Task data
* * * * * * *

-- pv_equiv track=rewrite | github.com/freindst/spacial-similarity-measure | shape_utility.py | z_order_curve
-- ===== SOURCE A (Python) =====
-- def z_order_curve(array, x_off: int, y_off: int, degree: int):
--     # following the pattern of Z-order curve, convert grid into a of string of 0s and 1s
--     if degree == 1:
--         if len(array) > y_off and len((array[y_off])) > x_off:
--             return str(array[y_off][x_off])
--         else:
--             return '0'
--     else:
--         quadrant = []
--         move = degree // 2
--         quadrant.append(z_order_curve(array, x_off, y_off, move))  # quadrant (0, 0)
--         quadrant.append(z_order_curve(array, x_off + move, y_off, move))  # quadrant (0, 1)
--         quadrant.append(z_order_curve(array, x_off, y_off + move, move))  # quadrant (1, 0)
--         quadrant.append(z_order_curve(array, x_off + move, y_off + move, move))  # quadrant (1, 1)
--         return ''.join(quadrant)
-- ===== SOURCE B (Python) =====
-- def z_order_curve(array, x_off: int, y_off: int, degree: int):
--     # iterative breadth-first expansion: compute the per-level quadrant sizes,
--     # expand the list of leaf coordinates level by level, render once with join
--     def halvings(d):
--         return [] if d == 1 else [d // 2] + halvings(d // 2)
--     cells = [(x_off, y_off)]
--     for m in halvings(degree):
--         cells = [(x + dx, y + dy)
--                  for (x, y) in cells
--                  for (dx, dy) in ((0, 0), (m, 0), (0, m), (m, m))]
--     return ''.join(str(array[y][x]) if len(array) > y and len(array[y]) > x else '0'
--                    for (x, y) in cells)
-- ===== Notes on version B (the rewrite author's own statement) =====
-- stated objective: alternative
-- what changed: The recursive four-quadrant descent is replaced by an iterative breadth-first pass: the per-level quadrant sizes are computed once, the list of leaf coordinates is expanded level by level, and the string is rendered with a single join; Pre_ conservatively excludes offsets far enough below the grid that a visited cell triggers Python's negative indexing or an IndexError.
-- outside the precondition, e.g. on z_order_curve([[1], [2, 3]], -2, 1, 1): A returns '2', B returns '2'
import Mathlib
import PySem

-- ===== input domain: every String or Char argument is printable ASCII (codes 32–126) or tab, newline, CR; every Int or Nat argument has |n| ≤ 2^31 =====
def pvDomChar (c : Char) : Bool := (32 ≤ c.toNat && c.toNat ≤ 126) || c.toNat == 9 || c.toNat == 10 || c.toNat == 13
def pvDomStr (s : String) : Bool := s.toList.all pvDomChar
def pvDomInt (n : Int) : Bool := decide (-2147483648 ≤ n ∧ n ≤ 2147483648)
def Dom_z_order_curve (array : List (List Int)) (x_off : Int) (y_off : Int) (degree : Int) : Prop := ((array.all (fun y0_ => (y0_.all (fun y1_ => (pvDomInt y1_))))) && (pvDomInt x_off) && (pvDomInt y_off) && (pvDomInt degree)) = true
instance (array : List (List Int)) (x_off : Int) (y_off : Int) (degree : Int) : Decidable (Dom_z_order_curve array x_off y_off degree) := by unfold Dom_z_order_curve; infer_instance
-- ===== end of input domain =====

-- B replaces A's recursive four-quadrant descent by an iterative level-by-level
-- expansion of the list of leaf coordinates followed by a single join (alternative
-- decomposition, same cost); equivalence proved on degree ≥ 1 with offsets on or
-- above the grid.


-- ===== PORT A =====
-- the leaf code `str(array[y][x]) if len(array) > y and len(array[y]) > x else '0'`
-- (identical lines in both Pythons); `none` marks where the Python raises IndexError (outside Pre_)
def pvCell (array : List (List Int)) (x : Int) (y : Int) : String :=
  if (array.length : Int) > y then
    match PySem.List.pyGet? array y with
    | none => ""        -- IndexError in Python (y < -len); unreachable under Pre_
    | some row =>
      if (row.length : Int) > x then
        match PySem.List.pyGet? row x with
        | none => ""    -- IndexError in Python (x < -len(row)); unreachable under Pre_
        | some v => PySem.Int.toStr v
      else "0"
  else "0"

def z_order_curve (array : List (List Int)) (x_off : Int) (y_off : Int) (degree : Int) : String :=
  if degree = 1 then
    pvCell array x_off y_off
  else if degree ≤ 1 then ""   -- Python recurses forever here (degree ≤ 0): totality guard, outside Pre_
  else
    let move := PySem.Int.floordiv degree 2
    z_order_curve array x_off y_off move ++
    z_order_curve array (x_off + move) y_off move ++
    z_order_curve array x_off (y_off + move) move ++
    z_order_curve array (x_off + move) (y_off + move) move
termination_by degree.toNat
decreasing_by
  all_goals
    rw [PySem.Int.floordiv_eq_ediv_of_pos (by omega : (0:Int) < 2)]; omega

-- ===== PORT B =====
-- `def halvings(d): return [] if d == 1 else [d // 2] + halvings(d // 2)`
def pvHalvings (d : Int) : List Int :=
  if d = 1 then []
  else if d < 1 then []   -- Python recurses forever here: totality guard, outside Pre_
  else PySem.Int.floordiv d 2 :: pvHalvings (PySem.Int.floordiv d 2)
termination_by d.toNat
decreasing_by
  rw [PySem.Int.floordiv_eq_ediv_of_pos (by omega : (0:Int) < 2)]; omega

-- `cells = [(x+dx, y+dy) for (x,y) in cells for (dx,dy) in ((0,0),(m,0),(0,m),(m,m))]`
def pvExpand (m : Int) (p : Int × Int) : List (Int × Int) :=
  [(0, 0), (m, 0), (0, m), (m, m)].map (fun q => (p.1 + q.1, p.2 + q.2))

def z_order_curve_alt (array : List (List Int)) (x_off : Int) (y_off : Int) (degree : Int) : String :=
  let cells := (pvHalvings degree).foldl
    (fun (cells : List (Int × Int)) m => cells.flatMap (pvExpand m))
    [(x_off, y_off)]
  PySem.Str.join "" (cells.map (fun p => pvCell array p.1 p.2))

-- ===== PRECONDITION & SPEC =====
-- Pre_ requires degree ≥ 1 (for degree ≤ 0 the Python A recurses forever: RecursionError)
-- and excludes offsets so far below the grid that some visited leaf indexes past the
-- negative end of a list and raises IndexError: y_off below -len(array), or — unless
-- y_off ≥ len(array), where no row is ever touched — an x_off below -len(r) for some row
-- r (a per-row bound, so a conservative carve-out: a few inputs whose visited rows are
-- all long enough still return, with Python's wraparound, and there A = B as well).
def Pre_z_order_curve (array : List (List Int)) (x_off : Int) (y_off : Int) (degree : Int) : Prop :=
  1 ≤ degree ∧ ((array.length : Int) ≤ y_off ∨
    (-(array.length : Int) ≤ y_off ∧ ∀ r ∈ array, -(r.length : Int) ≤ x_off))
instance (array : List (List Int)) (x_off : Int) (y_off : Int) (degree : Int) : Decidable (Pre_z_order_curve array x_off y_off degree) := by unfold Pre_z_order_curve; infer_instance

def pvWitness_z_order_curve : List (List Int) × Int × Int × Int := ([[1, 0], [0, 1]], 0, 0, 2)

def Spec_z_order_curve (array : List (List Int)) (x_off : Int) (y_off : Int) (degree : Int) (out : String) : Prop := out = z_order_curve_alt array x_off y_off degree
instance (array : List (List Int)) (x_off : Int) (y_off : Int) (degree : Int) (out : String) : Decidable (Spec_z_order_curve array x_off y_off degree out) := by unfold Spec_z_order_curve; infer_instance

-- ===== CLAIM (what is proved, stated in full; the proofs are below) =====
def Claim_equal_z_order_curve : Prop := ∀ (array : List (List Int)) (x_off : Int) (y_off : Int) (degree : Int), Dom_z_order_curve array x_off y_off degree → Pre_z_order_curve array x_off y_off degree → Spec_z_order_curve array x_off y_off degree (z_order_curve array x_off y_off degree)

-- ===== LEMMAS AND PROOFS =====

-- recursive form of the whole output, mirroring A's quadrant order
def pvF (array : List (List Int)) (x y : Int) : List Int → String
  | [] => pvCell array x y
  | m :: ms =>
    pvF array x y ms ++ pvF array (x + m) y ms ++
    pvF array x (y + m) ms ++ pvF array (x + m) (y + m) ms

theorem pvCharsJoin_nil (l : List (List Char)) : PySem.Chars.join [] l = l.flatten := by
  show [].intercalate l = l.flatten
  induction l with
  | nil => simp [List.intercalate]
  | cons a t ih =>
    cases t with
    | nil => simp [List.intercalate]
    | cons b u =>
      simp only [List.intercalate] at *
      simp [List.intersperse] at *
      simp [ih]

theorem pvJoin_append (l1 l2 : List String) :
    PySem.Str.join "" (l1 ++ l2) = PySem.Str.join "" l1 ++ PySem.Str.join "" l2 := by
  rw [← String.toList_inj]
  simp [PySem.Str.toList_join, String.toList_append]
  simp [pvCharsJoin_nil]

theorem pvJoin_singleton (s : String) : PySem.Str.join "" [s] = s := by
  rw [← String.toList_inj]
  simp [PySem.Str.toList_join]

theorem pvJoin_cons (s : String) (l : List String) :
    PySem.Str.join "" (s :: l) = s ++ PySem.Str.join "" l := by
  rw [show s :: l = [s] ++ l from rfl, pvJoin_append, pvJoin_singleton]

theorem pvJoin_flatMap {α : Type} (g : α → List String) (l : List α) :
    PySem.Str.join "" (l.flatMap g)
      = PySem.Str.join "" (l.map (fun a => PySem.Str.join "" (g a))) := by
  induction l with
  | nil => simp
  | cons a t ih => rw [List.flatMap_cons, pvJoin_append, List.map_cons, pvJoin_cons, ih]

-- running the remaining expansion levels renders each current cell's subtree, in order
theorem pvRun_eq (array : List (List Int)) :
    ∀ (ms : List Int) (cells : List (Int × Int)),
      PySem.Str.join ""
        ((ms.foldl (fun (cells : List (Int × Int)) m => cells.flatMap (pvExpand m)) cells).map
          (fun p => pvCell array p.1 p.2))
      = PySem.Str.join "" (cells.map (fun p => pvF array p.1 p.2 ms)) := by
  intro ms
  induction ms with
  | nil =>
    intro cells
    simp only [List.foldl_nil]
    rfl
  | cons m ms ih =>
    intro cells
    rw [List.foldl_cons, ih]
    rw [List.map_flatMap, pvJoin_flatMap]
    congr 1
    apply List.map_congr_left
    intro p _
    simp only [pvExpand, List.map_cons, List.map_nil]
    rw [pvJoin_cons, pvJoin_cons, pvJoin_cons, pvJoin_singleton]
    show _ = pvF array p.1 p.2 (m :: ms)
    simp only [pvF]
    rw [String.append_assoc, String.append_assoc]
    simp

theorem pvB_eq_F (array : List (List Int)) (x y d : Int) :
    z_order_curve_alt array x y d = pvF array x y (pvHalvings d) := by
  unfold z_order_curve_alt
  rw [pvRun_eq array (pvHalvings d) [(x, y)]]
  simp [pvJoin_singleton]

theorem pvA_eq_F (array : List (List Int)) :
    ∀ (n : Nat) (d : Int), d.toNat ≤ n → 1 ≤ d → ∀ x y,
      z_order_curve array x y d = pvF array x y (pvHalvings d) := by
  intro n
  induction n with
  | zero => intro d hd h1 x y; omega
  | succ n ih =>
    intro d hd h1 x y
    by_cases hone : d = 1
    · subst hone
      rw [z_order_curve, pvHalvings]
      simp [pvF]
    · have h2 : 2 ≤ d := by omega
      rw [z_order_curve, pvHalvings]
      rw [PySem.Int.floordiv_eq_ediv_of_pos (by omega : (0:Int) < 2)]
      simp only [if_neg hone, if_neg (by omega : ¬ d ≤ 1), if_neg (by omega : ¬ d < 1), pvF]
      have hrec : ∀ x' y' : Int, z_order_curve array x' y' (d / 2)
          = pvF array x' y' (pvHalvings (d / 2)) := by
        intro x' y'
        rw [ih (d / 2) (by omega) (by omega)]
      rw [hrec, hrec, hrec, hrec]

-- ===== VERDICT (by name: the statement is the Claim_ definition above) =====
theorem z_order_curve_spec : Claim_equal_z_order_curve := by
  intro array x_off y_off degree _ hpre
  unfold Spec_z_order_curve
  rw [pvA_eq_F array degree.toNat degree le_rfl hpre.1, pvB_eq_F]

* * * * * * *

Your task is to count the lines in the material containing the word "four" and to state only that number.

2